The opening negative pressure value of the air suction valve plate 8 is smaller than the opening negative pressure value of the suction valve 5. Therefore, the air suction valve plate 8 can be opened in preference to the air suction valve plate 5, that is, when a user breathes calmly, the nose of the user can breathe through the opening and closing of the air suction valve plate 8, and when the user breathes violently, the air suction valve plate 5 and the air suction valve plate 8 work simultaneously, so that the oxygen supply amount is increased.
Specifically, the air suction valve 8 may be made of a flexible material, and the suction valve 5 may appropriately increase the friction force between the air suction valve 8 and the wall of the cavity inner cover 3-1 during the reciprocating motion, so that the opening negative pressure value of the air suction valve 8 is smaller than the opening negative pressure value of the suction valve 5. This is only an exemplary illustration, and other ways may be used to achieve a negative pressure value for opening the air intake valve 8 that is less than the negative pressure value for opening the intake valve 5, which is not limited by the present application.
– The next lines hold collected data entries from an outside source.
-- pv_equiv track=rewrite | github.com/WinLakeLee/404-ai | patchcore.py | _place_label_box
-- ===== SOURCE A (Python) =====
-- def _place_label_box(x1, y1, label_size, occupied_boxes, img_h):
--     """Place label to reduce overlap; returns (top, bottom)."""
--     height = label_size[1] + 10
--     top = max(y1 - height, 5)
--     bottom = top + height
--
--     def _overlaps(a, b):
--         ax1, ay1, ax2, ay2 = a
--         bx1, by1, bx2, by2 = b
--         return not (ax2 < bx1 or ax1 > bx2 or ay2 < by1 or ay1 > by2)
--
--     for _ in range(8):
--         box = (x1, top, x1 + label_size[0], bottom)
--         has_overlap = any(_overlaps(box, other) for other in occupied_boxes)
--         if not has_overlap and bottom < img_h - 5:
--             break
--         # move label downward to avoid overlap; clamp near bottom
--         top = min(img_h - height - 5, top + height + 6)
--         bottom = top + height
--
--     occupied_boxes.append((x1, top, x1 + label_size[0], bottom))
--     return top, bottom
-- ===== SOURCE B (Python) =====
-- def _place_label_box(x1, y1, label_size, occupied_boxes, img_h):
--     """Place label to reduce overlap; returns (top, bottom).
--
--     B: build the fixed 9-candidate top schedule once; then, instead of
--     scanning candidates and re-scanning the boxes for each, make a SINGLE
--     pass over occupied_boxes that fills an 8-entry blocked[] table (each box
--     marks every candidate it overlaps), and finally pick the first unblocked
--     candidate by a back-to-front sweep, defaulting to the 9th candidate.
--     Appends the chosen box to occupied_boxes, like A."""
--     w, h = label_size
--     height = h + 10
--     cap = img_h - height - 5
--     tops = [max(y1 - height, 5)]
--     while len(tops) < 9:
--         tops.append(min(cap, tops[-1] + height + 6))
--     # candidates whose bottom does not fit above img_h - 5 are blocked outright
--     blocked = [t + height >= img_h - 5 for t in tops[:8]]
--     for bx1, by1, bx2, by2 in occupied_boxes:
--         if bx1 <= x1 + w and x1 <= bx2:  # horizontal spans always meet
--             for k in range(8):
--                 if tops[k] <= by2 and by1 <= tops[k] + height:
--                     blocked[k] = True
--     top = tops[8]
--     for k in range(7, -1, -1):
--         if not blocked[k]:
--             top = tops[k]
--     bottom = top + height
--     occupied_boxes.append((x1, top, x1 + w, bottom))
--     return top, bottom
-- ===== Notes on version B (the rewrite author's own statement) =====
-- stated objective: alternative
-- what changed: A scans up to 8 candidate positions, re-scanning occupied_boxes for each with an early break; B inverts the loops: one pass over occupied_boxes fills an 8-entry blocked table (each box marks every candidate it overlaps), then a back-to-front sweep picks the first unblocked candidate, defaulting to the 9th.
import Mathlib
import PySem

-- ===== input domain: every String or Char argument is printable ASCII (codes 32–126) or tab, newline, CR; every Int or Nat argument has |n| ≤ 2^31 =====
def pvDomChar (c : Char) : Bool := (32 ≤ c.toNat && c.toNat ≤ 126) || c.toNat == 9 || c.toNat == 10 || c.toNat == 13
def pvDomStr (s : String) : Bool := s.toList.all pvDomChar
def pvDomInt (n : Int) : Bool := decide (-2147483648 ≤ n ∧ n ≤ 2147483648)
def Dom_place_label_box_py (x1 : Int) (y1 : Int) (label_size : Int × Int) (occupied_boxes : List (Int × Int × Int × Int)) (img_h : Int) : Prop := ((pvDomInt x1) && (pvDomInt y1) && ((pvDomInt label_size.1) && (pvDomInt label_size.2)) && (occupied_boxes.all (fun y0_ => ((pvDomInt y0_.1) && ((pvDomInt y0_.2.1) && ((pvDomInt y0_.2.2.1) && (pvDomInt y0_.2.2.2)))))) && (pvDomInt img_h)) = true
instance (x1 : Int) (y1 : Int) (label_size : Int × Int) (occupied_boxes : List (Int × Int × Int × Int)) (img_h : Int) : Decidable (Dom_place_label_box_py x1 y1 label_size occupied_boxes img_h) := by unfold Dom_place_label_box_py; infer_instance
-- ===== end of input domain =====

-- B replaces A's candidate-by-candidate scan (each re-scanning the boxes with early break)
-- by ONE pass over occupied_boxes filling an 8-entry blocked table, then a back-to-front
-- sweep picking the first free candidate (alternative decomposition, same cost).
-- Both Pythons append the chosen box to occupied_boxes (identical mutation); the
-- equivalence proved here is about the RETURN value.

-- ===== PORT A =====
def pvOverlapsA (a b : Int × Int × Int × Int) : Bool :=
  let (ax1, ay1, ax2, ay2) := a
  let (bx1, by1, bx2, by2) := b
  !(ax2 < bx1 || ax1 > bx2 || ay2 < by1 || ay1 > by2)

-- the `for _ in range(8)` loop of A, over its state `top` (bottom = top + height throughout)
def pvLoopA (x1 w : Int) (occ : List (Int × Int × Int × Int)) (img_h height : Int) :
    Nat → Int → Int
  | 0, top => top
  | n + 1, top =>
    let bottom := top + height
    let box := (x1, top, x1 + w, bottom)
    let has_overlap := occ.any (fun other => pvOverlapsA box other)
    if !has_overlap && bottom < img_h - 5 then top
    else pvLoopA x1 w occ img_h height n (min (img_h - height - 5) (top + height + 6))

def place_label_box_py (x1 : Int) (y1 : Int) (label_size : Int × Int) (occupied_boxes : List (Int × Int × Int × Int)) (img_h : Int) : Int × Int :=
  let height := label_size.2 + 10
  let top := max (y1 - height) 5
  let top := pvLoopA x1 label_size.1 occupied_boxes img_h height 8 top
  (top, top + height)

-- ===== PORT B =====
-- the `while len(tops) < 9` builder: t, then each successor min(cap, t + height + 6)
def pvTopsB (cap height : Int) : Nat → Int → List Int
  | 0, t => [t]
  | n + 1, t => t :: pvTopsB cap height n (min cap (t + height + 6))

def place_label_box_py_alt (x1 : Int) (y1 : Int) (label_size : Int × Int) (occupied_boxes : List (Int × Int × Int × Int)) (img_h : Int) : Int × Int :=
  let w := label_size.1
  let height := label_size.2 + 10
  let cap := img_h - height - 5
  let tops := pvTopsB cap height 8 (max (y1 - height) 5)   -- 9 candidates
  let tops8 := tops.take 8                                  -- tops[:8]
  let blocked0 := tops8.map (fun t => decide (t + height ≥ img_h - 5))
  let blocked := occupied_boxes.foldl (fun bl box =>
      if box.1 ≤ x1 + w && x1 ≤ box.2.2.1 then
        List.zipWith (fun t b => b || (decide (t ≤ box.2.2.2) && decide (box.2.1 ≤ t + height))) tops8 bl
      else bl) blocked0
  -- `top = tops[8]; for k in range(7,-1,-1): if not blocked[k]: top = tops[k]`
  -- tops[8] is the last of the 9 elements
  let top := (tops8.zip blocked).foldr (fun tb top => if tb.2 then top else tb.1) (tops.getLastD 0)
  (top, top + height)

-- ===== PRECONDITION & SPEC =====
def Spec_place_label_box_py (x1 : Int) (y1 : Int) (label_size : Int × Int) (occupied_boxes : List (Int × Int × Int × Int)) (img_h : Int) (out : Int × Int) : Prop := out = place_label_box_py_alt x1 y1 label_size occupied_boxes img_h
instance (x1 : Int) (y1 : Int) (label_size : Int × Int) (occupied_boxes : List (Int × Int × Int × Int)) (img_h : Int) (out : Int × Int) : Decidable (Spec_place_label_box_py x1 y1 label_size occupied_boxes img_h out) := by unfold Spec_place_label_box_py; infer_instance

-- ===== CLAIM (what is proved, stated in full; the proofs are below) =====
def Claim_equal_place_label_box_py : Prop := ∀ (x1 : Int) (y1 : Int) (label_size : Int × Int) (occupied_boxes : List (Int × Int × Int × Int)) (img_h : Int), Dom_place_label_box_py x1 y1 label_size occupied_boxes img_h → Spec_place_label_box_py x1 y1 label_size occupied_boxes img_h (place_label_box_py x1 y1 label_size occupied_boxes img_h)

-- ===== LEMMAS AND PROOFS =====

-- A's acceptance test of a candidate top t
def pvAcc (x1 w : Int) (occ : List (Int × Int × Int × Int)) (img_h height t : Int) : Bool :=
  !(occ.any fun other => pvOverlapsA (x1, t, x1 + w, t + height) other) && decide (t + height < img_h - 5)

-- last element of the candidate list
def pvLastB (cap height : Int) : Nat → Int → Int
  | 0, t => t
  | n + 1, t => pvLastB cap height n (min cap (t + height + 6))

theorem pvTopsB_getLastD (cap height : Int) :
    ∀ (n : Nat) (t d : Int), (pvTopsB cap height n t).getLastD d = pvLastB cap height n t := by
  intro n
  induction n with
  | zero => intro t d; simp [pvTopsB, pvLastB]
  | succ n ih =>
    intro t d
    simp only [pvTopsB, pvLastB, List.getLastD_cons]
    exact ih _ _

-- A's loop = first acceptable of the first n candidates, else the (n+1)-th
theorem pvLoopA_eq_scan (x1 w : Int) (occ : List (Int × Int × Int × Int)) (img_h height : Int) :
    ∀ (n : Nat) (t : Int),
      pvLoopA x1 w occ img_h height n t =
        (((pvTopsB (img_h - height - 5) height n t).take n).find?
            (fun u => pvAcc x1 w occ img_h height u)).getD
          (pvLastB (img_h - height - 5) height n t) := by
  intro n
  induction n with
  | zero => intro t; simp [pvLoopA, pvTopsB, pvLastB]
  | succ n ih =>
    intro t
    simp only [pvLoopA, pvTopsB, pvLastB, List.take_succ_cons, List.find?_cons]
    cases h : ((!occ.any fun other => pvOverlapsA (x1, t, x1 + w, t + height) other)
        && decide (t + height < img_h - 5)) with
    | true =>
      have h2 : pvAcc x1 w occ img_h height t = true := h
      simp [h2]
    | false =>
      have h2 : pvAcc x1 w occ img_h height t = false := h
      simp [h2, ih]

-- one box's vertical block bit at candidate t (with the horizontal prefilter)
def pvBlk (x1 w height t : Int) (box : Int × Int × Int × Int) : Bool :=
  (box.1 ≤ x1 + w && x1 ≤ box.2.2.1) && (decide (t ≤ box.2.2.2) && decide (box.2.1 ≤ t + height))

theorem pvOverlaps_eq_blk (x1 w height t : Int) (box : Int × Int × Int × Int) :
    pvOverlapsA (x1, t, x1 + w, t + height) box = pvBlk x1 w height t box := by
  obtain ⟨bx1, by1, bx2, by2⟩ := box
  simp only [pvOverlapsA, pvBlk, Bool.not_or]
  by_cases h1 : bx1 ≤ x1 + w <;> by_cases h2 : x1 ≤ bx2 <;>
    by_cases h3 : t ≤ by2 <;> by_cases h4 : by1 ≤ t + height <;>
      simp [h1, h2, h3, h4, not_lt]; omega

-- B's foldl over the boxes, started on a mapped list, is the pointwise any
theorem pvBlocked_fold (x1 w height : Int) :
    ∀ (occ : List (Int × Int × Int × Int)) (g : Int → Bool) (ts : List Int),
      occ.foldl (fun bl box =>
          if box.1 ≤ x1 + w && x1 ≤ box.2.2.1 then
            List.zipWith (fun t b => b || (decide (t ≤ box.2.2.2) && decide (box.2.1 ≤ t + height))) ts bl
          else bl) (ts.map g)
        = ts.map (fun t => g t || occ.any (fun box => pvBlk x1 w height t box)) := by
  intro occ
  induction occ with
  | nil => intro g ts; simp
  | cons b bs ih =>
    intro g ts
    simp only [List.foldl_cons, List.any_cons]
    by_cases hb : (b.1 ≤ x1 + w && x1 ≤ b.2.2.1) = true
    · rw [if_pos hb]
      have hz : List.zipWith (fun t bo => bo || (decide (t ≤ b.2.2.2) && decide (b.2.1 ≤ t + height))) ts (ts.map g)
          = ts.map (fun t => g t || (decide (t ≤ b.2.2.2) && decide (b.2.1 ≤ t + height))) := by
        induction ts with
        | nil => simp
        | cons t ts iht => simp [iht]
      rw [hz, ih]
      apply List.map_congr_left
      intro t _
      simp [pvBlk, hb, Bool.or_assoc]
    · rw [if_neg hb, ih]
      apply List.map_congr_left
      intro t _
      have hb' : (b.1 ≤ x1 + w && x1 ≤ b.2.2.1) = false := by simpa using hb
      simp [pvBlk, hb']

-- the back-to-front sweep over (tops, blocked) picks the first candidate with p, else d
theorem pvSweep_eq_find (p : Int → Bool) :
    ∀ (ts : List Int) (d : Int),
      ((ts.zip (ts.map fun t => !p t)).foldr (fun tb top => if tb.2 then top else tb.1) d)
        = ((ts.find? p).getD d) := by
  intro ts
  induction ts with
  | nil => intro d; simp
  | cons t ts ih =>
    intro d
    simp only [List.map_cons, List.zip_cons_cons, List.foldr_cons, List.find?_cons]
    cases hp : p t <;> simp [ih]

-- ===== VERDICT (by name: the statement is the Claim_ definition above) =====
theorem place_label_box_py_spec : Claim_equal_place_label_box_py := by
  intro x1 y1 ls occ img_h _
  unfold Spec_place_label_box_py place_label_box_py place_label_box_py_alt
  simp only [pvLoopA_eq_scan, pvTopsB_getLastD]
  have hany : ∀ t : Int, (occ.any fun box => pvBlk x1 ls.1 (ls.2 + 10) t box)
      = (occ.any fun other => pvOverlapsA (x1, t, x1 + ls.1, t + (ls.2 + 10)) other) := by
    intro t
    induction occ with
    | nil => simp
    | cons b bs ihb => simp [pvOverlaps_eq_blk]
  have hblk := pvBlocked_fold x1 ls.1 (ls.2 + 10) occ
      (fun t => decide (t + (ls.2 + 10) ≥ img_h - 5))
      ((pvTopsB (img_h - (ls.2 + 10) - 5) (ls.2 + 10) 8 (max (y1 - (ls.2 + 10)) 5)).take 8)
  rw [hblk]
  have hmap : ((pvTopsB (img_h - (ls.2 + 10) - 5) (ls.2 + 10) 8 (max (y1 - (ls.2 + 10)) 5)).take 8).map
        (fun t => decide (t + (ls.2 + 10) ≥ img_h - 5) || occ.any (fun box => pvBlk x1 ls.1 (ls.2 + 10) t box))
      = ((pvTopsB (img_h - (ls.2 + 10) - 5) (ls.2 + 10) 8 (max (y1 - (ls.2 + 10)) 5)).take 8).map
        (fun t => !pvAcc x1 ls.1 occ img_h (ls.2 + 10) t) := by
    apply List.map_congr_left
    intro t _
    have hd : decide (t + (ls.2 + 10) ≥ img_h - 5) = !decide (t + (ls.2 + 10) < img_h - 5) := by
      have hiff : (t + (ls.2 + 10) ≥ img_h - 5) ↔ ¬(t + (ls.2 + 10) < img_h - 5) := by omega
      simp only [hiff, decide_not]
    rw [hd, hany, pvAcc, Bool.not_and, Bool.not_not, Bool.or_comm]
  rw [hmap, pvSweep_eq_find]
A grill type mouth cover 12 is placed on the inner and outer chamber covers 3-1 and 3-2 of the mouth breathing zone so that the mouth breathing zone communicates with the outside through the grill type mouth cover 12. The grill type mouth cover 12 can facilitate breathing of the mouth, and the grill type structure can ensure that sound is transmitted to the outside when the mouth speaks.
In some embodiments, the oxygen supplying mask further comprises a sealing edge 13, wherein the sealing edge 13 is arranged at the edge of the inner wall of the cavity inner cover 3-1 and extends towards the center of the cavity inner cover 3-1.
Wherein, the sealing edge 13 is made of flexible material, which increases the fitting effect of the inner cavity cover 3-1 and the face of the user when the user wears the oxygen supplying mask, that is, increases the tightness between the inner cavity cover 3-1 and the face of the user.
The sealing edge 13 is formed integrally with the housing 3-1. The sealing edge 13 is a flexible sheet-like structure, the shape of which can be set according to the shape of the nose and mouth. The sealing edge 13 is circumferentially arranged along the edge of the inner cavity cover 3-1, and the area surrounded by the middle part of the sealing edge 13 is used for the mouth and nose of a user to pass through, so that the mouth and nose can pass through the area surrounded by the middle part of the sealing edge 13 and be placed in the wrapping area of the inner cavity cover 3-1.
In some embodiments, the number of the exhalation valves 6 is two, the interval between two exhalation valves 6 is arranged on the oronasal separation partition 9, and when the nostrils exhale, the gas exhaled by each nostril is sprayed on the area on the oronasal separation partition 9, and one exhalation valve 6 is correspondingly arranged.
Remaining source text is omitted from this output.